-- pv_equiv track=rewrite | github.com/Minhdt-ptit25/Training-Iu-Club | IU/IU day 9/3.Mật Mã Thiên Giới Của Thần Số Học.py | len_prime
-- ===== SOURCE A (Python) =====
-- def len_prime(n):
--     str_num = len(str(n))
--     if str_num < 2:
--         return False
--     for i in range(2,int(str_num**0.5)+1):
--         if str_num % i == 0 :
--             return False
--     return True
-- ===== SOURCE B (Python) =====
-- def len_prime(n):
--     d = len(str(n))
--     return d >= 2 and all(d % i for i in range(2, d))
-- ===== Notes on version B (the rewrite author's own statement) =====
-- stated objective: idiomatic
-- what changed: Replaces the sqrt-bounded trial-division loop with early returns by a single boolean expression: a full naive divisor scan over range(2, d) written with all(), removing the sqrt bound and the explicit loop/return structure.
import Mathlib
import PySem

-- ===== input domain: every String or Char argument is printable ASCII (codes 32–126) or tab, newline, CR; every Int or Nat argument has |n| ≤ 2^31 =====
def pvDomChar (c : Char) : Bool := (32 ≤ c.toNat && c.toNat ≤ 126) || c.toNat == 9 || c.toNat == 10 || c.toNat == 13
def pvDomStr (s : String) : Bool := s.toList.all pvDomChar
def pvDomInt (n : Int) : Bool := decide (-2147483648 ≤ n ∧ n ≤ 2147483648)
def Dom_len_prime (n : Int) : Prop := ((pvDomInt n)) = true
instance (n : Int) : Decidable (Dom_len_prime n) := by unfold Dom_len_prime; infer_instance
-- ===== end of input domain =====

-- B: same digit-count check, but as a single boolean expression with a full naive
-- divisor scan over range(2, d) (all()) instead of A's sqrt-bounded loop with early returns.

-- ===== PORT A =====
-- the for-loop with an early `return False`
def lenPrimeLoopA (str_num : Int) : List Int → Bool
  | [] => true
  | i :: rest => if PySem.Int.mod str_num i == 0 then false else lenPrimeLoopA str_num rest

-- int(str_num**0.5) is ported as Nat.sqrt: exact here, since str_num = len(str(n)) is a
-- small positive int for which the float computation int(d**0.5) equals the integer sqrt.
def len_prime (n : Int) : Bool :=
  let str_num : Int := PySem.Str.len (PySem.Int.toStr n)
  if str_num < 2 then false
  else lenPrimeLoopA str_num (PySem.List.pyRange 2 ((Nat.sqrt str_num.toNat : Int) + 1) 1)

-- ===== PORT B =====
def len_prime_alt (n : Int) : Bool :=
  let d : Int := PySem.Str.len (PySem.Int.toStr n)
  decide (d ≥ 2) && (PySem.List.pyRange 2 d 1).all (fun i => !(PySem.Int.mod d i == 0))

-- ===== PRECONDITION & SPEC =====
def Spec_len_prime (n : Int) (out : Bool) : Prop := out = len_prime_alt n
instance (n : Int) (out : Bool) : Decidable (Spec_len_prime n out) := by unfold Spec_len_prime; infer_instance

-- ===== CLAIM (what is proved, stated in full; the proofs are below) =====
def Claim_equal_len_prime : Prop := ∀ (n : Int), Dom_len_prime n → Spec_len_prime n (len_prime n)

-- ===== LEMMAS AND PROOFS =====

-- ===== VERDICT (by name: the statement is the Claim_ definition above) =====
-- loop A is an all-scan with the negated test
theorem lenPrimeLoopA_eq_all (d : Int) (l : List Int) :
    lenPrimeLoopA d l = l.all (fun i => !(PySem.Int.mod d i == 0)) := by
  induction l with
  | nil => rfl
  | cons i rest ih =>
      simp only [lenPrimeLoopA, List.all_cons]
      split_ifs with h <;> simp [h, ih]

-- for m ≥ 2: no divisor in [2, sqrt m] iff no divisor in [2, m)
theorem sqrt_scan_eq_full_scan (m : Nat) (hm : 2 ≤ m) :
    (∀ i : Nat, 2 ≤ i → i ≤ Nat.sqrt m → ¬ i ∣ m) ↔ (∀ i : Nat, 2 ≤ i → i < m → ¬ i ∣ m) := by
  constructor
  · intro h
    have hp : m.Prime := Nat.prime_def_le_sqrt.mpr ⟨hm, h⟩
    intro i h2 hi hdvd
    rcases (Nat.Prime.eq_one_or_self_of_dvd hp i hdvd) with h1 | h1 <;> omega
  · intro h i h2 hi
    exact h i h2 (lt_of_le_of_lt hi (Nat.sqrt_lt_self (by omega)))

-- lift an Int-range non-divisor scan to the Nat statement (d ≥ 2, bound B ≥ 0)
theorem int_scan_iff_nat_scan (d : Int) (hd : 2 ≤ d) (B : Nat) :
    (∀ i : Int, 2 ≤ i → i < (B : Int) → ¬ i ∣ d) ↔ (∀ i : Nat, 2 ≤ i → i < B → ¬ i ∣ d.toNat) := by
  have hto : ((d.toNat : Int)) = d := Int.toNat_of_nonneg (by omega)
  constructor
  · intro h i h2 hi hdvd
    exact h (i : Int) (by exact_mod_cast h2) (by exact_mod_cast hi)
      (by rw [← hto]; exact_mod_cast hdvd)
  · intro h i h2 hi hdvd
    have h0 : (0:Int) ≤ i := by omega
    refine h i.toNat (by omega) (by omega) ?_
    have : ((i.toNat : Int)) ∣ ((d.toNat : Int)) := by
      rw [Int.toNat_of_nonneg h0, hto]; exact hdvd
    exact_mod_cast this

-- the two Int-range scans agree for d ≥ 2
theorem scans_agree (d : Int) (hd : 2 ≤ d) :
    (PySem.List.pyRange 2 ((Nat.sqrt d.toNat : Int) + 1) 1).all
        (fun i => !(PySem.Int.mod d i == 0))
      = (PySem.List.pyRange 2 d 1).all (fun i => !(PySem.Int.mod d i == 0)) := by
  have hto : ((d.toNat : Int)) = d := Int.toNat_of_nonneg (by omega)
  rw [Bool.eq_iff_iff]
  simp only [List.all_eq_true, PySem.List.mem_pyRange_one, and_imp, Bool.not_eq_true',
    beq_eq_false_iff_ne, ne_eq, PySem.Int.mod_eq_zero_iff_dvd]
  have h1 : (∀ i : Int, 2 ≤ i → i < (Nat.sqrt d.toNat : Int) + 1 → ¬ i ∣ d)
      ↔ (∀ i : Nat, 2 ≤ i → i < Nat.sqrt d.toNat + 1 → ¬ i ∣ d.toNat) := by
    have := int_scan_iff_nat_scan d hd (Nat.sqrt d.toNat + 1)
    push_cast at this; exact this
  have h2 : (∀ i : Int, 2 ≤ i → i < d → ¬ i ∣ d)
      ↔ (∀ i : Nat, 2 ≤ i → i < d.toNat → ¬ i ∣ d.toNat) := by
    have := int_scan_iff_nat_scan d hd d.toNat
    rw [hto] at this; exact this
  rw [h1, h2]
  constructor
  · intro h
    exact (sqrt_scan_eq_full_scan d.toNat (by omega)).mp
      (fun i hi hle => h i hi (by omega))
  · intro h i hi hle
    exact (sqrt_scan_eq_full_scan d.toNat (by omega)).mpr h i hi (by omega)

theorem len_prime_spec : Claim_equal_len_prime := by
  intro n _
  show len_prime n = len_prime_alt n
  simp only [len_prime, len_prime_alt]
  by_cases h : PySem.Str.len (PySem.Int.toStr n) < 2
  · rw [if_pos h, decide_eq_false (show ¬ PySem.Str.len (PySem.Int.toStr n) ≥ 2 by omega),
      Bool.false_and]
  · have h2 : 2 ≤ PySem.Str.len (PySem.Int.toStr n) := by omega
    simp only [if_neg h, lenPrimeLoopA_eq_all, scans_agree _ h2,
      decide_eq_true (show PySem.Str.len (PySem.Int.toStr n) ≥ 2 from h2), Bool.true_and]
-- pv_equiv track=rewrite | github.com/hitochan777/kata | atcoder/abc/abc252/C.py | solve
-- ===== SOURCE A (Python) =====
-- def solve(strs, i):
--   used = set()
--   for str in strs:
--     idx = str.find(i)
--     while idx in used:
--       idx += 10
--
--     used.add(idx)
--
--   return max(used)
-- ===== SOURCE B (Python) =====
-- def solve(strs, i):
--     buckets = {}
--     for s in strs:
--         idx = s.find(i)
--         buckets.setdefault(idx % 10, []).append(idx // 10)
--
--     def top(levels):
--         p = None
--         for l in sorted(levels):
--             p = l if p is None else max(l, p + 1)
--         return p
--
--     return max(r + 10 * top(ls) for r, ls in buckets.items())
-- ===== Notes on version B (the rewrite author's own statement) =====
-- stated objective: faster
-- what changed: A simulates hash-table linear probing insert-by-insert in a shared set; B never probes: it buckets the find-indices by residue mod 10, sorts each bucket's floor-div-10 levels once, and computes each chain's top slot by the closed recurrence p = max(level, p_prev + 1), returning the max of residue + 10*p_top over buckets.
import Mathlib
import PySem

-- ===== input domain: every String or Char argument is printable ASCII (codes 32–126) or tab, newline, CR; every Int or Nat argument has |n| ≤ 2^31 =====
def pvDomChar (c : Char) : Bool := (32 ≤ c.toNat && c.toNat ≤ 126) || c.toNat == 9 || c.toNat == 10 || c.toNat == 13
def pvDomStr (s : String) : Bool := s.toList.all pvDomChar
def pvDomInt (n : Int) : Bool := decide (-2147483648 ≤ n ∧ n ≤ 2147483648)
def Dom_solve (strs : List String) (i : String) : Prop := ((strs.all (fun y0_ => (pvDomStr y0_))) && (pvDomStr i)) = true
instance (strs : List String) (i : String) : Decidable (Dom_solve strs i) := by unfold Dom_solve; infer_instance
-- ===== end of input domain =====

-- B replaces A's per-insert linear probing in a shared set (quadratic probe steps on
-- colliding inputs) by bucketing find-indices per residue mod 10 and computing each
-- chain's top slot with a sort-then-sweep closed recurrence (measured faster).


-- ===== PORT A =====
-- `while idx in used: idx += 10` — fuel `used.length + 1` always suffices: each
-- collision consumes a distinct member of `used` (lemma pvProbe_ff below).
def pvProbe (used : PySem.Set Int) (idx : Int) : Nat → Int
  | 0 => idx
  | f + 1 => if idx ∈ used then pvProbe used (idx + 10) f else idx

def solve (strs : List String) (i : String) : Int :=
  let used : PySem.Set Int := strs.foldl
    (fun used s => PySem.Set.add used (pvProbe used (PySem.Str.find s i) (used.length + 1)))
    PySem.Set.empty
  (PySem.List.max? used (fun x => x)).getD 0

-- ===== PORT B =====
-- top(levels): p = None; for l in sorted(levels): p = l if p is None else max(l, p+1)
def pvTop (levels : List Int) : Option Int :=
  (PySem.List.sorted levels (fun x => x) false).foldl
    (fun p l => some (match p with | none => l | some q => max l (q + 1))) none

def solve_alt (strs : List String) (i : String) : Int :=
  let buckets : PySem.Dict Int (List Int) := strs.foldl
    (fun d s =>
      let idx := PySem.Str.find s i
      d.modify (PySem.Int.mod idx 10) [] (fun ls => ls ++ [PySem.Int.floordiv idx 10]))
    PySem.Dict.empty
  (PySem.List.max?
    (buckets.items.map (fun rls => rls.1 + 10 * ((pvTop rls.2).getD 0)))
    (fun x => x)).getD 0

-- ===== PRECONDITION & SPEC =====
-- Pre_ excludes only the empty list, on which Python's max([]) raises ValueError (in both A and B).
def Pre_solve (strs : List String) (i : String) : Prop := strs ≠ []
instance (strs : List String) (i : String) : Decidable (Pre_solve strs i) := by unfold Pre_solve; infer_instance

def pvWitness_solve : List String × String := (["ab", "b", "c"], "b")

def Spec_solve (strs : List String) (i : String) (out : Int) : Prop := out = solve_alt strs i
instance (strs : List String) (i : String) (out : Int) : Decidable (Spec_solve strs i out) := by unfold Spec_solve; infer_instance

-- ===== CLAIM (what is proved, stated in full; the proofs are below) =====
def Claim_equal_solve : Prop := ∀ (strs : List String) (i : String), Dom_solve strs i → Pre_solve strs i → Spec_solve strs i (solve strs i)

-- ===== LEMMAS AND PROOFS =====

-- `FF S x m`: m is the first free slot of the probing chain x, x+10, x+20, … w.r.t. S.
def pvFF (S : List Int) (x m : Int) : Prop :=
  m ∉ S ∧ (∃ k : Nat, m = x + 10 * (k : Int)) ∧ ∀ k : Nat, x + 10 * (k : Int) < m → x + 10 * (k : Int) ∈ S

theorem pvFF_unique {S : List Int} {x m m' : Int} (h : pvFF S x m) (h' : pvFF S x m') : m = m' := by
  obtain ⟨hm, ⟨k, hk⟩, hmin⟩ := h
  obtain ⟨hm', ⟨k', hk'⟩, hmin'⟩ := h'
  rcases lt_trichotomy m m' with hlt | heq | hgt
  · exact absurd (hmin' k (by omega)) (by rw [← hk]; exact hm)
  · exact heq
  · exact absurd (hmin k' (by omega)) (by rw [← hk']; exact hm')

theorem pvFF_congr {S S' : List Int} (hmem : ∀ y, y ∈ S ↔ y ∈ S') {x m : Int} (h : pvFF S x m) :
    pvFF S' x m := by
  obtain ⟨hm, hch, hmin⟩ := h
  exact ⟨fun c => hm ((hmem m).2 c), hch, fun k hk => (hmem _).1 (hmin k hk)⟩

-- fuel argument: members of S in the chain at or above x
def pvCC (S : List Int) (x : Int) : Nat := (S.filter (fun y => x ≤ y && (y - x) % 10 == 0)).length

theorem pvCC_lt {S : List Int} (hN : S.Nodup) {x : Int} (hx : x ∈ S) : pvCC S (x + 10) < pvCC S x := by
  unfold pvCC
  have hev : S.filter (fun y => x + 10 ≤ y && (y - (x + 10)) % 10 == 0)
      = (S.filter (fun y => x ≤ y && (y - x) % 10 == 0)).filter (fun y => y ≠ x) := by
    rw [List.filter_filter]
    apply List.filter_congr
    intro y _
    rw [Bool.eq_iff_iff]
    simp only [Bool.and_eq_true, decide_eq_true_eq, beq_iff_eq, ne_eq]
    omega
  rw [hev]
  refine List.length_filter_lt_length_iff_exists.mpr ⟨x, ?_, by simp⟩
  simp [List.mem_filter, hx]

theorem pvProbe_ff : ∀ (f : Nat) (S : List Int), S.Nodup → ∀ x : Int, pvCC S x < f → pvFF S x (pvProbe S x f) := by
  intro f
  induction f with
  | zero => intro S _ x h; exact absurd h (Nat.not_lt_zero _)
  | succ f ih =>
    intro S hN x h
    by_cases hx : x ∈ S
    · have hcc := pvCC_lt hN hx
      have hih := ih S hN (x + 10) (by omega)
      simp only [pvProbe, if_pos hx]
      obtain ⟨hm, ⟨k, hk⟩, hmin⟩ := hih
      refine ⟨hm, ⟨k + 1, by push_cast; omega⟩, ?_⟩
      intro j hj
      cases j with
      | zero => simpa using hx
      | succ j =>
        have hj' : x + 10 + 10 * ((j : Int)) < pvProbe S (x + 10) f := by push_cast at hj ⊢; omega
        have := hmin j hj'
        have hcast : x + 10 * ((j + 1 : Nat) : Int) = x + 10 + 10 * (j : Int) := by push_cast; ring
        rw [hcast]
        exact this
    · simp only [pvProbe, if_neg hx]
      refine ⟨hx, ⟨0, by simp⟩, ?_⟩
      intro k hk
      have : (0 : Int) ≤ (k : Int) := Int.natCast_nonneg k
      omega

theorem pvStep_ff (S : List Int) (hN : S.Nodup) (x : Int) : pvFF S x (pvProbe S x (S.length + 1)) := by
  refine pvProbe_ff _ S hN x ?_
  have := List.length_filter_le (fun y => x ≤ y && (y - x) % 10 == 0) S
  unfold pvCC; omega

-- the A-side loop body
def pvStep (S : List Int) (x : Int) : List Int := PySem.Set.add S (pvProbe S x (S.length + 1))

theorem pvStep_nodup {S : List Int} (hN : S.Nodup) (x : Int) : (pvStep S x).Nodup := by
  unfold pvStep PySem.Set.add PySem.Set.contains
  split
  · exact hN
  · next h =>
      refine hN.append (List.nodup_singleton _) ?_
      intro y hy hy'
      simp at hy'
      subst hy'
      simp at h
      exact h hy

theorem pvStep_mem {S : List Int} (x y : Int) :
    y ∈ pvStep S x ↔ y ∈ S ∨ y = pvProbe S x (S.length + 1) := PySem.Set.mem_add S _ y

-- same-membership states develop in lockstep
def pvE (S S' : List Int) : Prop := S.Nodup ∧ S'.Nodup ∧ ∀ y, y ∈ S ↔ y ∈ S'

theorem pvStep_E {S S' : List Int} (h : pvE S S') (x : Int) : pvE (pvStep S x) (pvStep S' x) := by
  obtain ⟨hN, hN', hmem⟩ := h
  have heq : pvProbe S x (S.length + 1) = pvProbe S' x (S'.length + 1) :=
    pvFF_unique (pvFF_congr hmem (pvStep_ff S hN x)) (pvStep_ff S' hN' x)
  exact ⟨pvStep_nodup hN x, pvStep_nodup hN' x,
    fun y => by rw [pvStep_mem, pvStep_mem, heq, hmem y]⟩

-- chain membership of a first-free slot
theorem pvFF_chain_ge {S : List Int} {x m : Int} (h : pvFF S x m) :
    x ≤ m ∧ (10 : Int) ∣ m - x := by
  obtain ⟨_, ⟨k, hk⟩, _⟩ := h
  constructor
  · have : (0 : Int) ≤ (k : Int) := Int.natCast_nonneg k
    omega
  · exact ⟨k, by omega⟩

-- minimality restated on integers
theorem pvFF_min' {S : List Int} {x m : Int} (h : pvFF S x m) :
    ∀ y : Int, x ≤ y → y < m → (10 : Int) ∣ y - x → y ∈ S := by
  intro y hy1 hy2 hy3
  obtain ⟨k, hk⟩ := hy3
  have hk0 : 0 ≤ k := by omega
  have := h.2.2 k.toNat (by push_cast; omega)
  have hyy : x + 10 * ((k.toNat : Int)) = y := by push_cast; omega
  rwa [hyy] at this

-- build a pvFF certificate from integer facts
theorem pvFF_of {S : List Int} {x m : Int} (h1 : m ∉ S) (h2 : x ≤ m) (h3 : (10 : Int) ∣ m - x)
    (h4 : ∀ y : Int, x ≤ y → y < m → (10 : Int) ∣ y - x → y ∈ S) : pvFF S x m := by
  refine ⟨h1, ?_, ?_⟩
  · obtain ⟨k, hk⟩ := h3
    exact ⟨k.toNat, by push_cast; omega⟩
  · intro k hk
    refine h4 _ ?_ hk ⟨(k : Int), by ring⟩
    have : (0 : Int) ≤ (k : Int) := Int.natCast_nonneg k
    omega

-- the commuting case a ≤ b within one probing chain
theorem pvSwap_le {S : List Int} (hN : S.Nodup) {a b : Int} (hdvd : (10 : Int) ∣ b - a)
    (hab : a ≤ b) (y : Int) :
    y ∈ pvStep (pvStep S a) b ↔ y ∈ pvStep (pvStep S b) a := by
  have hp : pvFF S a (pvProbe S a (S.length + 1)) := pvStep_ff S hN a
  have hq : pvFF S b (pvProbe S b (S.length + 1)) := pvStep_ff S hN b
  set p := pvProbe S a (S.length + 1) with hpdef
  set q := pvProbe S b (S.length + 1) with hqdef
  have hNa : (pvStep S a).Nodup := pvStep_nodup hN a
  have hNb : (pvStep S b).Nodup := pvStep_nodup hN b
  have hp2 : pvFF (pvStep S a) b (pvProbe (pvStep S a) b ((pvStep S a).length + 1)) :=
    pvStep_ff _ hNa b
  set p2 := pvProbe (pvStep S a) b ((pvStep S a).length + 1) with hp2def
  by_cases hpb : p < b
  · -- p lands strictly below b: the two inserts do not interact
    have hq2 : pvFF (pvStep S b) a (pvProbe (pvStep S b) a ((pvStep S b).length + 1)) :=
      pvStep_ff _ hNb a
    set q2 := pvProbe (pvStep S b) a ((pvStep S b).length + 1) with hq2def
    have hqb := pvFF_chain_ge hq
    -- p2 = q
    have hep2 : p2 = q := by
      refine pvFF_unique hp2 (pvFF_of ?_ hqb.1 hqb.2 ?_)
      · rw [pvStep_mem]; push_neg
        exact ⟨hq.1, by omega⟩
      · intro z hz1 hz2 hz3
        rw [pvStep_mem]
        exact Or.inl (pvFF_min' hq z hz1 hz2 hz3)
    -- q2 = p
    have heq2 : q2 = p := by
      have hpa := pvFF_chain_ge hp
      refine pvFF_unique hq2 (pvFF_of ?_ hpa.1 hpa.2 ?_)
      · rw [pvStep_mem]; push_neg
        refine ⟨hp.1, ?_⟩
        have := pvFF_chain_ge hq
        omega
      · intro z hz1 hz2 hz3
        rw [pvStep_mem]
        exact Or.inl (pvFF_min' hp z hz1 hz2 hz3)
    rw [pvStep_mem, pvStep_mem, pvStep_mem, pvStep_mem, ← hp2def, ← hq2def, hep2, heq2]
    tauto
  · -- b ≤ p: the two probes reach the same slot first
    push_neg at hpb
    have hpa := pvFF_chain_ge hp
    have heqp : q = p := by
      refine pvFF_unique hq (pvFF_of hp.1 hpb (by omega) ?_)
      intro z hz1 hz2 hz3
      exact pvFF_min' hp z (by omega) hz2 (by omega)
    have hsame : pvStep S b = pvStep S a := by
      unfold pvStep
      rw [← hpdef, ← hqdef, heqp]
    rw [hsame]
    have hq2 : pvFF (pvStep S a) a (pvProbe (pvStep S a) a ((pvStep S a).length + 1)) :=
      pvStep_ff _ hNa a
    set q2 := pvProbe (pvStep S a) a ((pvStep S a).length + 1) with hq2def
    have hee : q2 = p2 := by
      have hc2 := pvFF_chain_ge hq2
      have hbq2 : b ≤ q2 := by
        by_contra hlt
        push_neg at hlt
        have : q2 ∈ S := pvFF_min' hp q2 hc2.1 (by omega) hc2.2
        exact hq2.1 ((pvStep_mem a q2).mpr (Or.inl this))
      refine pvFF_unique (pvFF_of hq2.1 hbq2 (by omega) ?_) hp2
      intro z hz1 hz2 hz3
      exact pvFF_min' hq2 z (by omega) hz2 (by omega)
    rw [pvStep_mem, pvStep_mem, pvStep_mem, pvStep_mem, ← hp2def, ← hq2def, hee]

Required work: Locate the word "faster" in the data above. Copy every line carrying it.

Solved problem:
-- stated objective: faster
-- chain's top slot with a sort-then-sweep closed recurrence (measured faster).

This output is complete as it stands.